Segment Start: DATA FOR THIS TASK
-- pv_equiv track=rewrite | github.com/ArknightsAutoHelper/ArknightsAutoHelper | Arknights/addons/contrib/activity/__init__.py | process_stages
-- ===== SOURCE A (Python) =====
-- def process_stages(stages):
--     stage_code_map = {}
--     zone_linear_map = {}
--     for stage_id in stages.keys():
--         stage = stages[stage_id]
--         if stage_code_map.get(stage['code']) is not None:
--             continue
--         stage_code_map[stage['code']] = stage
--         l = zone_linear_map.get(stage['zoneId'], [])
--         l.append(stage['code'])
--         zone_linear_map[stage['zoneId']] = l
--     return stage_code_map, zone_linear_map
-- ===== SOURCE B (Python) =====
-- def process_stages(stages):
--     # index-build-then-group decomposition: dedupe by code first, then group codes by zone
--     stage_code_map = {}
--     for stage in stages.values():
--         stage_code_map.setdefault(stage['code'], stage)
--     zone_linear_map = {}
--     for code, stage in stage_code_map.items():
--         zone_linear_map.setdefault(stage['zoneId'], []).append(code)
--     return stage_code_map, zone_linear_map
-- ===== Notes on version B (the rewrite author's own statement) =====
-- stated objective: idiomatic
-- what changed: Replaces A's single interleaved pass maintaining both maps with an index-build-then-group decomposition: one setdefault pass dedupes stages by code, then a second pass over the deduped map groups codes by zoneId.
import Mathlib
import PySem

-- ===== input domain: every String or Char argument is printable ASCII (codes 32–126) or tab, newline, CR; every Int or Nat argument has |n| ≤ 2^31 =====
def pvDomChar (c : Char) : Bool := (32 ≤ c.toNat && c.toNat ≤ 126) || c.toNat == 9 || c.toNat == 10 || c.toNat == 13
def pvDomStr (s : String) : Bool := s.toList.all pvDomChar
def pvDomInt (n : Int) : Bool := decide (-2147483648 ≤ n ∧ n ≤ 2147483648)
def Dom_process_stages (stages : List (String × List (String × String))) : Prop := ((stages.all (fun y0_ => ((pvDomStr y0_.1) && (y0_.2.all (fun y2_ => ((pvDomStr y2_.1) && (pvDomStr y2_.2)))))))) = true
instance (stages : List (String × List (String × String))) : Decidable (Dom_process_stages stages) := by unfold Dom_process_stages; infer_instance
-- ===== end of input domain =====

-- B replaces A's single interleaved pass with an index-build-then-group decomposition (same cost);
-- equivalence is about the return value (neither version mutates its argument).

-- ===== PORT A =====
-- one loop body step of A: state = (stage_code_map, zone_linear_map);
-- stage['code'] / stage['zoneId'] would be a KeyError when absent — Pre_ excludes that, so getD "" is unreachable there
def pvA_step (acc : PySem.Dict String (PySem.Dict String String) × PySem.Dict String (List String))
    (p : String × List (String × String)) :
    PySem.Dict String (PySem.Dict String String) × PySem.Dict String (List String) :=
  let stage := PySem.Dict.ofList p.2
  let code := stage.getD "code" ""
  if (acc.1.get? code).isSome then acc
  else
    let scm := acc.1.insert code stage
    let zid := stage.getD "zoneId" ""
    let l := acc.2.getD zid []
    (scm, acc.2.insert zid (l ++ [code]))

def process_stages (stages : List (String × List (String × String))) :
    (List (String × List (String × String))) × (List (String × List String)) :=
  -- 'for stage_id in stages.keys(): stage = stages[stage_id]' = iterate the dict's items
  let res := (PySem.Dict.ofList stages).items.foldl pvA_step (PySem.Dict.empty, PySem.Dict.empty)
  (res.1.items.map (fun q => (q.1, q.2.items)), res.2.items)

-- ===== PORT B =====
-- first pass: stage_code_map.setdefault(stage['code'], stage)  (first wins)
def pvB_index (scm : PySem.Dict String (PySem.Dict String String)) (st : List (String × String)) :
    PySem.Dict String (PySem.Dict String String) :=
  let stage := PySem.Dict.ofList st
  scm.setdefault (stage.getD "code" "") stage
-- second pass: zone_linear_map.setdefault(stage['zoneId'], []).append(code)
-- (in-place append on the setdefault result = overwrite at that key, position preserved either way)
def pvB_group (zlm : PySem.Dict String (List String)) (q : String × PySem.Dict String String) :
    PySem.Dict String (List String) :=
  let zid := q.2.getD "zoneId" ""
  zlm.insert zid (zlm.getD zid [] ++ [q.1])

def process_stages_alt (stages : List (String × List (String × String))) :
    (List (String × List (String × String))) × (List (String × List String)) :=
  let scm := (PySem.Dict.ofList stages).values.foldl pvB_index PySem.Dict.empty
  let zlm := scm.items.foldl pvB_group PySem.Dict.empty
  (scm.items.map (fun q => (q.1, q.2.items)), zlm.items)

-- ===== PRECONDITION & SPEC =====
-- Pre_ excludes inputs where a stage dict lacks the 'code' or 'zoneId' key: A raises KeyError on a
-- missing 'code', and on a missing 'zoneId' too unless that stage's code happens to duplicate an
-- earlier one (that accidental corner is excluded with the rest for a uniform key requirement).
def Pre_process_stages (stages : List (String × List (String × String))) : Prop :=
  ∀ p ∈ (PySem.Dict.ofList stages).items,
    "code" ∈ (PySem.Dict.ofList p.2).keys ∧ "zoneId" ∈ (PySem.Dict.ofList p.2).keys
instance (stages : List (String × List (String × String))) : Decidable (Pre_process_stages stages) := by
  unfold Pre_process_stages; infer_instance

def pvWitness_process_stages : (List (String × List (String × String))) :=
  [("main_01-07", [("code", "1-7"), ("zoneId", "main_1")]),
   ("main_01-08", [("code", "1-8"), ("zoneId", "main_1")])]

def Spec_process_stages (stages : List (String × List (String × String))) (out : (List (String × List (String × String))) × (List (String × List String))) : Prop := out = process_stages_alt stages
instance (stages : List (String × List (String × String))) (out : (List (String × List (String × String))) × (List (String × List String))) : Decidable (Spec_process_stages stages out) := by unfold Spec_process_stages; infer_instance

-- ===== CLAIM (what is proved, stated in full; the proofs are below) =====
def Claim_equal_process_stages : Prop := ∀ (stages : List (String × List (String × String))), Dom_process_stages stages → Pre_process_stages stages → Spec_process_stages stages (process_stages stages)

-- ===== LEMMAS AND PROOFS =====

-- B's second pass, as a function of the stage_code_map
def pvZOf (scm : PySem.Dict String (PySem.Dict String String)) : PySem.Dict String (List String) :=
  scm.items.foldl pvB_group PySem.Dict.empty

-- invariant of A's interleaved loop: its zone map is always pvZOf of its code map
theorem pvA_main (L : List (String × List (String × String)))
    (scm : PySem.Dict String (PySem.Dict String String)) :
    L.foldl pvA_step (scm, pvZOf scm) =
      (L.foldl (fun s p => pvB_index s p.2) scm,
       pvZOf (L.foldl (fun s p => pvB_index s p.2) scm)) := by
  induction L generalizing scm with
  | nil => rfl
  | cons p L ih =>
    simp only [List.foldl_cons]
    by_cases h : (scm.get? ((PySem.Dict.ofList p.2).getD "code" "")).isSome
    · have hc : scm.contains ((PySem.Dict.ofList p.2).getD "code" "") = true := by
        rw [PySem.Dict.contains_eq_isSome_get?]; exact h
      have hA : pvA_step (scm, pvZOf scm) p = (scm, pvZOf scm) := by
        simp [pvA_step, h]
      have hB : pvB_index scm p.2 = scm := by
        simp [pvB_index, PySem.Dict.setdefault_of_contains (h := hc)]
      rw [hA, hB]; exact ih scm
    · have hc : scm.contains ((PySem.Dict.ofList p.2).getD "code" "") = false := by
        rw [PySem.Dict.contains_eq_isSome_get?]; simpa using h
      have hB : pvB_index scm p.2 =
          scm.insert ((PySem.Dict.ofList p.2).getD "code" "") (PySem.Dict.ofList p.2) := by
        simp [pvB_index, PySem.Dict.setdefault_of_not_contains (h := hc)]
      have hz : pvZOf (pvB_index scm p.2) =
          pvB_group (pvZOf scm) ((PySem.Dict.ofList p.2).getD "code" "", PySem.Dict.ofList p.2) := by
        rw [hB]; unfold pvZOf
        rw [PySem.Dict.items_insert_of_not_contains (h := hc), List.foldl_append]
        rfl
      have hA : pvA_step (scm, pvZOf scm) p = (pvB_index scm p.2, pvZOf (pvB_index scm p.2)) := by
        rw [hz, hB]; simp [pvA_step, h, pvB_group]
      rw [hA]
      exact ih (pvB_index scm p.2)

-- ===== VERDICT (by name: the statement is the Claim_ definition above) =====
theorem process_stages_spec : Claim_equal_process_stages := by
  intro stages _ _
  unfold Spec_process_stages process_stages process_stages_alt
  have hv : (PySem.Dict.ofList stages).values.foldl pvB_index PySem.Dict.empty =
      (PySem.Dict.ofList stages).items.foldl (fun s p => pvB_index s p.2) PySem.Dict.empty := by
    simp only [PySem.Dict.values, List.foldl_map]
  have hz0 : pvZOf PySem.Dict.empty = PySem.Dict.empty := rfl
  have := pvA_main (PySem.Dict.ofList stages).items PySem.Dict.empty
  rw [hz0] at this
  simp only [this, hv, pvZOf]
Segment End: DATA FOR THIS TASK
PROBLEM DESCRIPTION.
Whenever a line above includes the string "single", copy it.

EXERCISE OUTPUT.
-- what changed: Replaces A's single interleaved pass maintaining both maps with an index-build-then-group decomposition: one setdefault pass dedupes stages by code, then a second pass over the deduped map groups codes by zoneId.
-- B replaces A's single interleaved pass with an index-build-then-group decomposition (same cost);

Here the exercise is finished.